Start of Exercise data

-- pv_equiv track=rewrite | github.com/sorterisntonline/compaction-demo | import2.py | extract_response_parts
-- ===== SOURCE A (Python) =====
-- def extract_response_parts(say: str) -> tuple[str, str | None]:
--     """Split response say into (text, thinking).
--
--     Responses from the exporter embed extended thinking as leading sections like:
--       "Thought: ...\n\n\nTool: ...\n\n\nActual response text..."
--     """
--     sections = say.split('\n\n\n')
--     thought_parts = []
--     response_parts = []
--     found_response = False
--
--     for section in sections:
--         stripped = section.strip()
--         if not found_response and (stripped.startswith('Thought:') or stripped.startswith('Tool:')):
--             thought_parts.append(stripped)
--         else:
--             found_response = True
--             response_parts.append(section)
--
--     thinking = '\n\n\n'.join(thought_parts) if thought_parts else None
--     text = '\n\n\n'.join(response_parts).strip()
--     return text, thinking
-- ===== SOURCE B (Python) =====
-- def extract_response_parts(say: str) -> tuple[str, str | None]:
--     """Split response say into (text, thinking) without ever splitting into a
--     sections list: repeatedly peel a leading 'Thought:'/'Tool:' section off the
--     raw string with find('\n\n\n'); the response text is the remaining raw
--     suffix of say itself (no join), stripped."""
--     thoughts = []
--     rest = say
--     while True:
--         idx = rest.find('\n\n\n')
--         head = rest if idx < 0 else rest[:idx]
--         st = head.strip()
--         if st.startswith('Thought:') or st.startswith('Tool:'):
--             thoughts.append(st)
--             if idx < 0:
--                 rest = ''
--                 break
--             rest = rest[idx + 3:]
--         else:
--             break
--     thinking = '\n\n\n'.join(thoughts) if thoughts else None
--     return rest.strip(), thinking
-- ===== Notes on version B (the rewrite author's own statement) =====
-- stated objective: alternative
-- what changed: B never builds a sections list: it repeatedly peels a leading Thought:/Tool: section off the raw string via find('\n\n\n') and slicing, and the response text is the remaining raw suffix of say itself (no split of the tail, no join of response parts), stripped.
import Mathlib
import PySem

End of Exercise data

> [Problem to work on]
Copy every record shown above, exactly and completely.

> [Worked solution]
-- pv_equiv track=rewrite | github.com/sorterisntonline/compaction-demo | import2.py | extract_response_parts
-- ===== SOURCE A (Python) =====
-- def extract_response_parts(say: str) -> tuple[str, str | None]:
--     """Split response say into (text, thinking).
--
--     Responses from the exporter embed extended thinking as leading sections like:
--       "Thought: ...\n\n\nTool: ...\n\n\nActual response text..."
--     """
--     sections = say.split('\n\n\n')
--     thought_parts = []
--     response_parts = []
--     found_response = False
--
--     for section in sections:
--         stripped = section.strip()
--         if not found_response and (stripped.startswith('Thought:') or stripped.startswith('Tool:')):
--             thought_parts.append(stripped)
--         else:
--             found_response = True
--             response_parts.append(section)
--
--     thinking = '\n\n\n'.join(thought_parts) if thought_parts else None
--     text = '\n\n\n'.join(response_parts).strip()
--     return text, thinking
-- ===== SOURCE B (Python) =====
-- def extract_response_parts(say: str) -> tuple[str, str | None]:
--     """Split response say into (text, thinking) without ever splitting into a
--     sections list: repeatedly peel a leading 'Thought:'/'Tool:' section off the
--     raw string with find('\n\n\n'); the response text is the remaining raw
--     suffix of say itself (no join), stripped."""
--     thoughts = []
--     rest = say
--     while True:
--         idx = rest.find('\n\n\n')
--         head = rest if idx < 0 else rest[:idx]
--         st = head.strip()
--         if st.startswith('Thought:') or st.startswith('Tool:'):
--             thoughts.append(st)
--             if idx < 0:
--                 rest = ''
--                 break
--             rest = rest[idx + 3:]
--         else:
--             break
--     thinking = '\n\n\n'.join(thoughts) if thoughts else None
--     return rest.strip(), thinking
-- ===== Notes on version B (the rewrite author's own statement) =====
-- stated objective: alternative
-- what changed: B never builds a sections list: it repeatedly peels a leading Thought:/Tool: section off the raw string via find('\n\n\n') and slicing, and the response text is the remaining raw suffix of say itself (no split of the tail, no join of response parts), stripped.
import Mathlib
import PySem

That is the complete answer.